**Work task**
In the records that follow, the lines from the one containing "-- the body" to the one containing "lemma replace_single (q", inclusive, are to be given again exactly.

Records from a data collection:

....................

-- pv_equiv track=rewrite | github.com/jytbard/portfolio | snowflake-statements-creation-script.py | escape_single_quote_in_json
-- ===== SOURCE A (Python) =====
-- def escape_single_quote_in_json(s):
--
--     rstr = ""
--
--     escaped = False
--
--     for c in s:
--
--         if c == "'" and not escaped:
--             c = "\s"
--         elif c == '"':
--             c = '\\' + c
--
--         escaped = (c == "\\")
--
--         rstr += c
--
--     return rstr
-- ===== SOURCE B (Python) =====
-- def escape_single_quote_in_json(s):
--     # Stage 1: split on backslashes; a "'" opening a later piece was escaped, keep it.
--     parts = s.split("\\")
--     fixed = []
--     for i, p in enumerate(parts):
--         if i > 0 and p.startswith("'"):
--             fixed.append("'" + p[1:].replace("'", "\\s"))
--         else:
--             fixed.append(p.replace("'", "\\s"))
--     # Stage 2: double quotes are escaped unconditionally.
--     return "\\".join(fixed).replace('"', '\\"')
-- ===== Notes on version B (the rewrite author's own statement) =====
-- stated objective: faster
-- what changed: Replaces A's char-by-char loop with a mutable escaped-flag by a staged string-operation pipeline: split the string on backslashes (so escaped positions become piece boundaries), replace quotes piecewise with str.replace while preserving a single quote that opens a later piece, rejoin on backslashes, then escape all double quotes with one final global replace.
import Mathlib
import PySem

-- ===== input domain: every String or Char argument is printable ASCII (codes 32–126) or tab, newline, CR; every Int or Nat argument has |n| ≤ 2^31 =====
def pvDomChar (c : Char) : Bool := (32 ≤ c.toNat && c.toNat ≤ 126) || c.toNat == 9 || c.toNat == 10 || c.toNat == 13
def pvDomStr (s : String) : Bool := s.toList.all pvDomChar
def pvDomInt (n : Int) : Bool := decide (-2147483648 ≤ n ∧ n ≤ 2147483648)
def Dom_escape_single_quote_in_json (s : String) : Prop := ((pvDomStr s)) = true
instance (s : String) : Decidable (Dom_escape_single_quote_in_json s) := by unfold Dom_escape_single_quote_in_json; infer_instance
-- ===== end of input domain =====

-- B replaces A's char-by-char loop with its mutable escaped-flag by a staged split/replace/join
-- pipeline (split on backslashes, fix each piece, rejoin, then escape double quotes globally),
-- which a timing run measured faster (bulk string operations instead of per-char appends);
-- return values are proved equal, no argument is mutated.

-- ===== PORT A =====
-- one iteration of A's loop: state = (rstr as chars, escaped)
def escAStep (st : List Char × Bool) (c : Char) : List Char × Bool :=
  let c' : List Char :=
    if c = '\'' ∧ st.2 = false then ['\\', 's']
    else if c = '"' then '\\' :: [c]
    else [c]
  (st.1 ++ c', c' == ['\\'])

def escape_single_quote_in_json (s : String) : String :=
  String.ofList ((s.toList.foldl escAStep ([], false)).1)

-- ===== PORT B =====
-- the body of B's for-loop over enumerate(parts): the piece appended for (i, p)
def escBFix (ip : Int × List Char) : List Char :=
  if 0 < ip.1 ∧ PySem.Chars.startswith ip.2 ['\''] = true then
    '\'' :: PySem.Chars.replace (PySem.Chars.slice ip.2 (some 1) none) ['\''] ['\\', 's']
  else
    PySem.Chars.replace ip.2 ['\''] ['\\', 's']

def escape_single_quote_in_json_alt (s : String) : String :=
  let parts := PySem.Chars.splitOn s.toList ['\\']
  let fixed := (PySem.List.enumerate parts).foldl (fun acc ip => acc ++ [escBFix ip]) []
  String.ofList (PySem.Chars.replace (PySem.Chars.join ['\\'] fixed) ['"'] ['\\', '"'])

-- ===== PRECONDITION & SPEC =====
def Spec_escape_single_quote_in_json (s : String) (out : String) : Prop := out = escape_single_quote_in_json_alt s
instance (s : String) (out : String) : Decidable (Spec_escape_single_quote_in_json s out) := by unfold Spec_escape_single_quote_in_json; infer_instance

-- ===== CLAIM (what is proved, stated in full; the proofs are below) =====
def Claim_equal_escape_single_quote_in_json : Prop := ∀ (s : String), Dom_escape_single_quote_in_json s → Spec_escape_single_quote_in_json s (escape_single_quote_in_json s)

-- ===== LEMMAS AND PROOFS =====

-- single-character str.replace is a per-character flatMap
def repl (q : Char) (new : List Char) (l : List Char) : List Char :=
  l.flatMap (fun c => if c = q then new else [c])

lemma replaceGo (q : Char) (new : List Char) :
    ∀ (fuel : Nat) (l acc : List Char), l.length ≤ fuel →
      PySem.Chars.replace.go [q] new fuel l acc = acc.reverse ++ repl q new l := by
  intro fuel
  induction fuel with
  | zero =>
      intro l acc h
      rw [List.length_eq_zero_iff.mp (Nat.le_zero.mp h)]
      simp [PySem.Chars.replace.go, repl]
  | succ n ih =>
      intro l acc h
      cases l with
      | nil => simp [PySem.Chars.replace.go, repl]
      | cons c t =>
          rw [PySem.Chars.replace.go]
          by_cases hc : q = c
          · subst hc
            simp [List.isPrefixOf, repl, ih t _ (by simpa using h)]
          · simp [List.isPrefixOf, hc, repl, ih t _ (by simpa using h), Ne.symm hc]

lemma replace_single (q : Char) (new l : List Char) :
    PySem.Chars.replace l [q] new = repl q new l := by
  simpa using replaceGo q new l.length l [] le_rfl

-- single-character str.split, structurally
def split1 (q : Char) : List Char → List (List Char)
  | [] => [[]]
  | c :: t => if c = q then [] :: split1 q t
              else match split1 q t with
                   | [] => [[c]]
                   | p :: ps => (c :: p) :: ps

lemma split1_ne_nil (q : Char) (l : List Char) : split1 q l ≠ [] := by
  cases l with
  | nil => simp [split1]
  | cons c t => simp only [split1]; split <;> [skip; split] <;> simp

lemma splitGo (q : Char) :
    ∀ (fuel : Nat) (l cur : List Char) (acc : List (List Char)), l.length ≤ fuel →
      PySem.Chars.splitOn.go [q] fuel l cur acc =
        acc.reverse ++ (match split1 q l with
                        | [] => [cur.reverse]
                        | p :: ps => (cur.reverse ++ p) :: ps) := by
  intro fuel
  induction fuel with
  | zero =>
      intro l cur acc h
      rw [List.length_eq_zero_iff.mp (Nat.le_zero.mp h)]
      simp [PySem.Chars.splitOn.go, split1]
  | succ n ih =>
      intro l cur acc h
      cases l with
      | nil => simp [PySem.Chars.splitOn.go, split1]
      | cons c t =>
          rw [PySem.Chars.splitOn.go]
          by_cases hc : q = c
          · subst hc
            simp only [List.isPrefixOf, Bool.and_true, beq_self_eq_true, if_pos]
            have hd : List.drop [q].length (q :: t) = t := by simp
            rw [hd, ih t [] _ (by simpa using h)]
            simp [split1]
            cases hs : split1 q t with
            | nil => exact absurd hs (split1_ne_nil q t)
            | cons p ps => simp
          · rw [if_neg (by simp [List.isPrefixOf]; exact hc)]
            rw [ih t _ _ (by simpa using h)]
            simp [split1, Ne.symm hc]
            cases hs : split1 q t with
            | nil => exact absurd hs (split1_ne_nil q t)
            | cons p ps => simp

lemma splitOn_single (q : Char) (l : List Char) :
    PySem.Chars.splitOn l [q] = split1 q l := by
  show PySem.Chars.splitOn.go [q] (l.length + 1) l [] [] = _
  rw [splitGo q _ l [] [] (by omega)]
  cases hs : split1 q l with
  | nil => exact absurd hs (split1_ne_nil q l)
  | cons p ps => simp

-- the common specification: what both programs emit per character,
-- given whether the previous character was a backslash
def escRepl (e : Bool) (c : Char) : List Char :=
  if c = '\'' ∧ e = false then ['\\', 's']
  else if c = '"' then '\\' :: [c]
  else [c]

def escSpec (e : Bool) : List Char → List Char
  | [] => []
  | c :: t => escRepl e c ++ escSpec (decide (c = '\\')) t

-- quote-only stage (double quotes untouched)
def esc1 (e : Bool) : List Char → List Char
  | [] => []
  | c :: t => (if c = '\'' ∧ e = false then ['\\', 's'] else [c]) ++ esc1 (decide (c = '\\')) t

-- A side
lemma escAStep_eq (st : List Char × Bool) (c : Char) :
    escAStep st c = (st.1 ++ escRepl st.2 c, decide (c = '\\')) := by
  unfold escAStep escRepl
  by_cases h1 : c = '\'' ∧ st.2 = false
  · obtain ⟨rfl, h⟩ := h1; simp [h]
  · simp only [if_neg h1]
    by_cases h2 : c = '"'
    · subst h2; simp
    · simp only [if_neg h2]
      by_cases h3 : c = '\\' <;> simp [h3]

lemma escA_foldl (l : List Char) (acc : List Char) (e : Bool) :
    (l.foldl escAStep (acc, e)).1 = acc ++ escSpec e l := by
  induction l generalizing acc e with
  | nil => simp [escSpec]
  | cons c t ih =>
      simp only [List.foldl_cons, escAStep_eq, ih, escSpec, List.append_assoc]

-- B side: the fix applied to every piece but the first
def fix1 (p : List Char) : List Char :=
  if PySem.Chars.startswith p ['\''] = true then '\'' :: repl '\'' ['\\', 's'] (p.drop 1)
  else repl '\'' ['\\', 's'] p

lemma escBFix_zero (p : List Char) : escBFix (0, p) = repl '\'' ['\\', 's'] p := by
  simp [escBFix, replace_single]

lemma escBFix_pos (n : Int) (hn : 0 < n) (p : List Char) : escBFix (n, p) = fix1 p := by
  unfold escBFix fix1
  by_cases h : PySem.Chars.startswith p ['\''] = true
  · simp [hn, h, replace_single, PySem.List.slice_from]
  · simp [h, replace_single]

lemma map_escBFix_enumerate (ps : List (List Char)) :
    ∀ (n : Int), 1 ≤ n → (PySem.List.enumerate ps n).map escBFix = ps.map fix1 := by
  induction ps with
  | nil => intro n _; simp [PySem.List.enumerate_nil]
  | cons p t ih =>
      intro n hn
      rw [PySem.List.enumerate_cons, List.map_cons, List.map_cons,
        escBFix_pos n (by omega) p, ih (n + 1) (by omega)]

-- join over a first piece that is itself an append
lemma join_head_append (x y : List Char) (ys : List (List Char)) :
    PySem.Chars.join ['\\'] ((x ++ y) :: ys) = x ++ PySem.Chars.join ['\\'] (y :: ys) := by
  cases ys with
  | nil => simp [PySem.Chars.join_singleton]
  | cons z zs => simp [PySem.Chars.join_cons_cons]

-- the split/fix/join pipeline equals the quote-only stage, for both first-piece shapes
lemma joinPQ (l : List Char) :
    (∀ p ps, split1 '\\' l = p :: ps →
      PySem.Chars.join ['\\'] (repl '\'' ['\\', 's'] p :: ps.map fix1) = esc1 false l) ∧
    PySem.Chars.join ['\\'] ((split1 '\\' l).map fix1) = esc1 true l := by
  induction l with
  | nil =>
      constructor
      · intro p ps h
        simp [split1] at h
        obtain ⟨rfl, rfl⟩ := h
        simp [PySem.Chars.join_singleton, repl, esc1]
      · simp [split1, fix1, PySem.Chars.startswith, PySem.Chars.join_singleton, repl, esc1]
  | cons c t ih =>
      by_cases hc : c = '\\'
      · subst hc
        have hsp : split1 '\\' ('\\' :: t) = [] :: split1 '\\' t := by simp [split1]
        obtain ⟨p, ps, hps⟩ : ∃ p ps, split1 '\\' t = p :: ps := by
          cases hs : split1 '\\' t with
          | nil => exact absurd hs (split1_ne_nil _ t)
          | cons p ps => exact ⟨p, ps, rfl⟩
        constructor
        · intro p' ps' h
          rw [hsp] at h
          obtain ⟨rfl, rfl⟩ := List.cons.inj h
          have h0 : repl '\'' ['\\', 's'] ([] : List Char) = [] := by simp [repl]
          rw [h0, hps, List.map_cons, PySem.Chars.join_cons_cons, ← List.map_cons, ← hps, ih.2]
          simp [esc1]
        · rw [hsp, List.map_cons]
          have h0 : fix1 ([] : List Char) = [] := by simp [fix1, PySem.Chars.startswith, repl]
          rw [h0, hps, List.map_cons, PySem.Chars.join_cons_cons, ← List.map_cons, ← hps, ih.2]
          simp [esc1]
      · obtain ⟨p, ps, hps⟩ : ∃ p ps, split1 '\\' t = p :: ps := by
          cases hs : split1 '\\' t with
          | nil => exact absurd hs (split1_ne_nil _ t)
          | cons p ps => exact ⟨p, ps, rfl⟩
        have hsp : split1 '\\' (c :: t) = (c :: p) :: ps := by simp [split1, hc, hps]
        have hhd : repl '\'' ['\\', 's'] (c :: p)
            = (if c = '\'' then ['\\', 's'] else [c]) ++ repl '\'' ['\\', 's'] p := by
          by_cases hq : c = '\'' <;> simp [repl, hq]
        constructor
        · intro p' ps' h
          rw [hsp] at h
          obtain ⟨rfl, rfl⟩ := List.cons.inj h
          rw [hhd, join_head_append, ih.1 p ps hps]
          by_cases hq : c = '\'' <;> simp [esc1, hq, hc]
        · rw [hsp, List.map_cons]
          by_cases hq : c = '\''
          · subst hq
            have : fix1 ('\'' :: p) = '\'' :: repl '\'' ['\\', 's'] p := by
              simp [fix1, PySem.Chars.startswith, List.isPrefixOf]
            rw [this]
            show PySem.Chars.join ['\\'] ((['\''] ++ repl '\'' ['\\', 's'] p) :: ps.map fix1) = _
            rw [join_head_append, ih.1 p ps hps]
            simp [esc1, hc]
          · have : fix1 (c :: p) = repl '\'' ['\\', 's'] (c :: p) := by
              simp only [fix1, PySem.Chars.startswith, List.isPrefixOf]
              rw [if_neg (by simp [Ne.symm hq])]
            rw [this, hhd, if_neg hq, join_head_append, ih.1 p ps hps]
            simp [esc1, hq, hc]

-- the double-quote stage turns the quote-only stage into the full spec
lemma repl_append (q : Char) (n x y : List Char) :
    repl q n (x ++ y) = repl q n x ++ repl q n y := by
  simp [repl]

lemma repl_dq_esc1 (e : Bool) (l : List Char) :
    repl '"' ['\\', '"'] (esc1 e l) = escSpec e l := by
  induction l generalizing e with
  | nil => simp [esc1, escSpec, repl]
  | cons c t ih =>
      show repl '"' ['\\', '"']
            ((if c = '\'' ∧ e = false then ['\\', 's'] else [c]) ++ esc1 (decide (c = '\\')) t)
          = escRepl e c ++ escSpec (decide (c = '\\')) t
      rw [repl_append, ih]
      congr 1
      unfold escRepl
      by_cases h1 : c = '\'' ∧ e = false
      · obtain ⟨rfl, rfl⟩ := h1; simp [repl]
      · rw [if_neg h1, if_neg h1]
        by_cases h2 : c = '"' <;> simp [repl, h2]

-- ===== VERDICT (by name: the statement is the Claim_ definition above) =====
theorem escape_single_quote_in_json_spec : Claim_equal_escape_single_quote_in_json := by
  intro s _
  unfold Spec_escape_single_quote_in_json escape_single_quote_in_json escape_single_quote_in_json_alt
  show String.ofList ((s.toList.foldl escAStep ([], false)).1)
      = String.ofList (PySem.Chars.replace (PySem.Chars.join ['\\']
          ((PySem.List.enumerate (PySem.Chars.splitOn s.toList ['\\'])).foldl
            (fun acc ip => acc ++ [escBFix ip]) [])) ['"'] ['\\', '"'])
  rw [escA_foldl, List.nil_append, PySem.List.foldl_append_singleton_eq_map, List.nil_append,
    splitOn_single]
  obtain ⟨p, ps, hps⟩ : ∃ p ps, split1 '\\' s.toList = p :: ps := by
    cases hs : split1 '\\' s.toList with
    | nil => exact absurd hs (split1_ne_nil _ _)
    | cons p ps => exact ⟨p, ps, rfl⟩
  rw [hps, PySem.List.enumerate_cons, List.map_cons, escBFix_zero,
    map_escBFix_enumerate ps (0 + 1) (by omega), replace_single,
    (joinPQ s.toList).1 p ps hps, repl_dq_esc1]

....................

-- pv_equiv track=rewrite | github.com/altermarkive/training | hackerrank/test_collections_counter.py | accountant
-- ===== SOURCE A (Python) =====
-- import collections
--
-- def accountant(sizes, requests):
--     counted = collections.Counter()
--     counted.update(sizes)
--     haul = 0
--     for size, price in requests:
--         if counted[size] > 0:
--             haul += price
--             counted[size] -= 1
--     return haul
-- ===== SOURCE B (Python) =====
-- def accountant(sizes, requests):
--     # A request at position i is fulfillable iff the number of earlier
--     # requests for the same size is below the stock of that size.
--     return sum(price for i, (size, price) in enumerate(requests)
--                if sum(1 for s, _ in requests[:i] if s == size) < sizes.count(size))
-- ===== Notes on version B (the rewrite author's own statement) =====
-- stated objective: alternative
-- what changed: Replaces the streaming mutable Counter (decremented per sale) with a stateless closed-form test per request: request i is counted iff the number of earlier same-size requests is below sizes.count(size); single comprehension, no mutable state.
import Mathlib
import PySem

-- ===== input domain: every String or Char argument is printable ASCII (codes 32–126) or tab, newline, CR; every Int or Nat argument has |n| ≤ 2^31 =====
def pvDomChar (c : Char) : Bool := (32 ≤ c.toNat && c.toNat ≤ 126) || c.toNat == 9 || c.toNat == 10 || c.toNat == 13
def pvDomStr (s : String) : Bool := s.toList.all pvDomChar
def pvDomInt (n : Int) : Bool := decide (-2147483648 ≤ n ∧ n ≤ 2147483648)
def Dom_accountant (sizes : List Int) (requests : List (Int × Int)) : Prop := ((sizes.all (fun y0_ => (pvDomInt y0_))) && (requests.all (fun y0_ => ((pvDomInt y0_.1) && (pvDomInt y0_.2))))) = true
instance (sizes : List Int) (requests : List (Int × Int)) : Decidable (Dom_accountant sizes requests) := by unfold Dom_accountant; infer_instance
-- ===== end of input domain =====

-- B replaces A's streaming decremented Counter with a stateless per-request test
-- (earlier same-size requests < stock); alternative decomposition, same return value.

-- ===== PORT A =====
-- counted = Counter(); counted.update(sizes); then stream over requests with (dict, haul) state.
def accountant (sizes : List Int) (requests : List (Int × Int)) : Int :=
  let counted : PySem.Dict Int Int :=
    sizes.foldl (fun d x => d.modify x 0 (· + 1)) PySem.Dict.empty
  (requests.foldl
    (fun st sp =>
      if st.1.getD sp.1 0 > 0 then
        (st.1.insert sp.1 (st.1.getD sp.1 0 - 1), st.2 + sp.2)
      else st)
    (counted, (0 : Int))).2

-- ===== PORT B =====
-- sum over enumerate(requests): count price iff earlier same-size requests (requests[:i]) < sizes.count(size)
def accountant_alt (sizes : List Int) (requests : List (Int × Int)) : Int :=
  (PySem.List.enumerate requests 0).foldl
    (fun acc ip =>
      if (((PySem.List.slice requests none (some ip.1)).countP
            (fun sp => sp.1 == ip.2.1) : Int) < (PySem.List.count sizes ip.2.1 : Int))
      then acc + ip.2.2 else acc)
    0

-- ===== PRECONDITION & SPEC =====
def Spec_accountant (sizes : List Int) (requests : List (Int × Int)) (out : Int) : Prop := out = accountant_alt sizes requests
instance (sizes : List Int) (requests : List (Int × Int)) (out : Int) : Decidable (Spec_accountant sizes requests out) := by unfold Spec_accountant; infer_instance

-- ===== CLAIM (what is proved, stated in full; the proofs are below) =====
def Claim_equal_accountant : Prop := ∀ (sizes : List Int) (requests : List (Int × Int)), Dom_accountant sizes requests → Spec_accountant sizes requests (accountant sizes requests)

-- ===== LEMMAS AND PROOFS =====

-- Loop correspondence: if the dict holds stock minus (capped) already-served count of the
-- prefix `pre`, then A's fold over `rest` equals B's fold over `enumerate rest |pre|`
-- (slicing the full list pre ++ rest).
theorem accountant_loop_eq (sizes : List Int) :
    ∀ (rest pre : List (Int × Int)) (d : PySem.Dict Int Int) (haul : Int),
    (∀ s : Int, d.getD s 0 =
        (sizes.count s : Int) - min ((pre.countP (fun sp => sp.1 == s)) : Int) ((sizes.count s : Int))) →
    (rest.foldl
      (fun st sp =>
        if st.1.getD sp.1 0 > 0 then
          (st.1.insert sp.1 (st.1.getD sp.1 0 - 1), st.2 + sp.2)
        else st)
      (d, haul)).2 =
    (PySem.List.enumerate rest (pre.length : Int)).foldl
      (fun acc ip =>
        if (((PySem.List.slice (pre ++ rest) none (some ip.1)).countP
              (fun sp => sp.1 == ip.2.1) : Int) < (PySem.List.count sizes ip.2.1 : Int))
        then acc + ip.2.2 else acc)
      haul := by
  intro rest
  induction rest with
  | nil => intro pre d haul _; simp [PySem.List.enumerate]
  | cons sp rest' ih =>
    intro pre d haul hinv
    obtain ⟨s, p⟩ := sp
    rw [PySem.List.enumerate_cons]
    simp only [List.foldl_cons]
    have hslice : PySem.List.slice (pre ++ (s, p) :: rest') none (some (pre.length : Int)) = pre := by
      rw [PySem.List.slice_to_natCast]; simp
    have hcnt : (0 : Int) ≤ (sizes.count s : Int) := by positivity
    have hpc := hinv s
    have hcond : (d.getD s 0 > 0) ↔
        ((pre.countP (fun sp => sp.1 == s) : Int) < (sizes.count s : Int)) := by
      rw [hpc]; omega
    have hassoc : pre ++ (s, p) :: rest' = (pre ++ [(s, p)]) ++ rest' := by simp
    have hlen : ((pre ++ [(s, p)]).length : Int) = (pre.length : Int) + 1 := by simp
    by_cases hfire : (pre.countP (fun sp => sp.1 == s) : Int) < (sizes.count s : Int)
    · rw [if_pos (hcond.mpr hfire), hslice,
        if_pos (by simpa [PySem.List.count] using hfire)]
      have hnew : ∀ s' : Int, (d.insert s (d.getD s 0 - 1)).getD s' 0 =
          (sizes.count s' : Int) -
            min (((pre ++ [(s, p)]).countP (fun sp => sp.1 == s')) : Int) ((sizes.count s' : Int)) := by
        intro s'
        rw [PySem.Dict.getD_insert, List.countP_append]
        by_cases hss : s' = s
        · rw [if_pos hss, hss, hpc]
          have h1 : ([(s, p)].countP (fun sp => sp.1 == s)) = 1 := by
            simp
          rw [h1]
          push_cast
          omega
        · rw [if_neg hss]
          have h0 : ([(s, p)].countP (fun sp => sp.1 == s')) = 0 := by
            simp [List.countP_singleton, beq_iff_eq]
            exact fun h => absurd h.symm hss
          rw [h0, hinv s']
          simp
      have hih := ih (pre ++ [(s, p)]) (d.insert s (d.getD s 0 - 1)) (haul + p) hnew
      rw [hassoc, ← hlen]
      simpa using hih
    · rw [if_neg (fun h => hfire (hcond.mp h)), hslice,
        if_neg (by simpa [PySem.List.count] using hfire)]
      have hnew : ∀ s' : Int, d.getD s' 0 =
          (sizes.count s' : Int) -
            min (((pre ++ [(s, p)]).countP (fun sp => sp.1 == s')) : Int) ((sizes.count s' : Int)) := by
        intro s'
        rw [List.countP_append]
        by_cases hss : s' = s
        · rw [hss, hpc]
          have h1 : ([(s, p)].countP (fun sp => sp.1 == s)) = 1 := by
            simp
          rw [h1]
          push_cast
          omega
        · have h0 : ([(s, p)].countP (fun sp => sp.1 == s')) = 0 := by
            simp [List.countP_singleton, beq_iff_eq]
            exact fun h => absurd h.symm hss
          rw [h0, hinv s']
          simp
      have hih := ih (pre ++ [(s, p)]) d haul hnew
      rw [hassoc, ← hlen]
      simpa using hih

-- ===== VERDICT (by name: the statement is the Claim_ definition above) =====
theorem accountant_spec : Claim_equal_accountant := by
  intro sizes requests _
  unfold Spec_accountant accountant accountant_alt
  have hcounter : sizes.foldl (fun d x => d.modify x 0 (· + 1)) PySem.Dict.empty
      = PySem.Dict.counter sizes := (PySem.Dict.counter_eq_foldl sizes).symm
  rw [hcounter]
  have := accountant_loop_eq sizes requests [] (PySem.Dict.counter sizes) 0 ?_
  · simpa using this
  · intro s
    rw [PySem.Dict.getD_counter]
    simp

....................

**Answer to this exercise**
-- the body of B's for-loop over enumerate(parts): the piece appended for (i, p)
def escBFix (ip : Int × List Char) : List Char :=
  if 0 < ip.1 ∧ PySem.Chars.startswith ip.2 ['\''] = true then
    '\'' :: PySem.Chars.replace (PySem.Chars.slice ip.2 (some 1) none) ['\''] ['\\', 's']
  else
    PySem.Chars.replace ip.2 ['\''] ['\\', 's']

def escape_single_quote_in_json_alt (s : String) : String :=
  let parts := PySem.Chars.splitOn s.toList ['\\']
  let fixed := (PySem.List.enumerate parts).foldl (fun acc ip => acc ++ [escBFix ip]) []
  String.ofList (PySem.Chars.replace (PySem.Chars.join ['\\'] fixed) ['"'] ['\\', '"'])

-- ===== PRECONDITION & SPEC =====
def Spec_escape_single_quote_in_json (s : String) (out : String) : Prop := out = escape_single_quote_in_json_alt s
instance (s : String) (out : String) : Decidable (Spec_escape_single_quote_in_json s out) := by unfold Spec_escape_single_quote_in_json; infer_instance

-- ===== CLAIM (what is proved, stated in full; the proofs are below) =====
def Claim_equal_escape_single_quote_in_json : Prop := ∀ (s : String), Dom_escape_single_quote_in_json s → Spec_escape_single_quote_in_json s (escape_single_quote_in_json s)

-- ===== LEMMAS AND PROOFS =====

-- single-character str.replace is a per-character flatMap
def repl (q : Char) (new : List Char) (l : List Char) : List Char :=
  l.flatMap (fun c => if c = q then new else [c])

lemma replaceGo (q : Char) (new : List Char) :
    ∀ (fuel : Nat) (l acc : List Char), l.length ≤ fuel →
      PySem.Chars.replace.go [q] new fuel l acc = acc.reverse ++ repl q new l := by
  intro fuel
  induction fuel with
  | zero =>
      intro l acc h
      rw [List.length_eq_zero_iff.mp (Nat.le_zero.mp h)]
      simp [PySem.Chars.replace.go, repl]
  | succ n ih =>
      intro l acc h
      cases l with
      | nil => simp [PySem.Chars.replace.go, repl]
      | cons c t =>
          rw [PySem.Chars.replace.go]
          by_cases hc : q = c
          · subst hc
            simp [List.isPrefixOf, repl, ih t _ (by simpa using h)]
          · simp [List.isPrefixOf, hc, repl, ih t _ (by simpa using h), Ne.symm hc]

lemma replace_single (q : Char) (new l : List Char) :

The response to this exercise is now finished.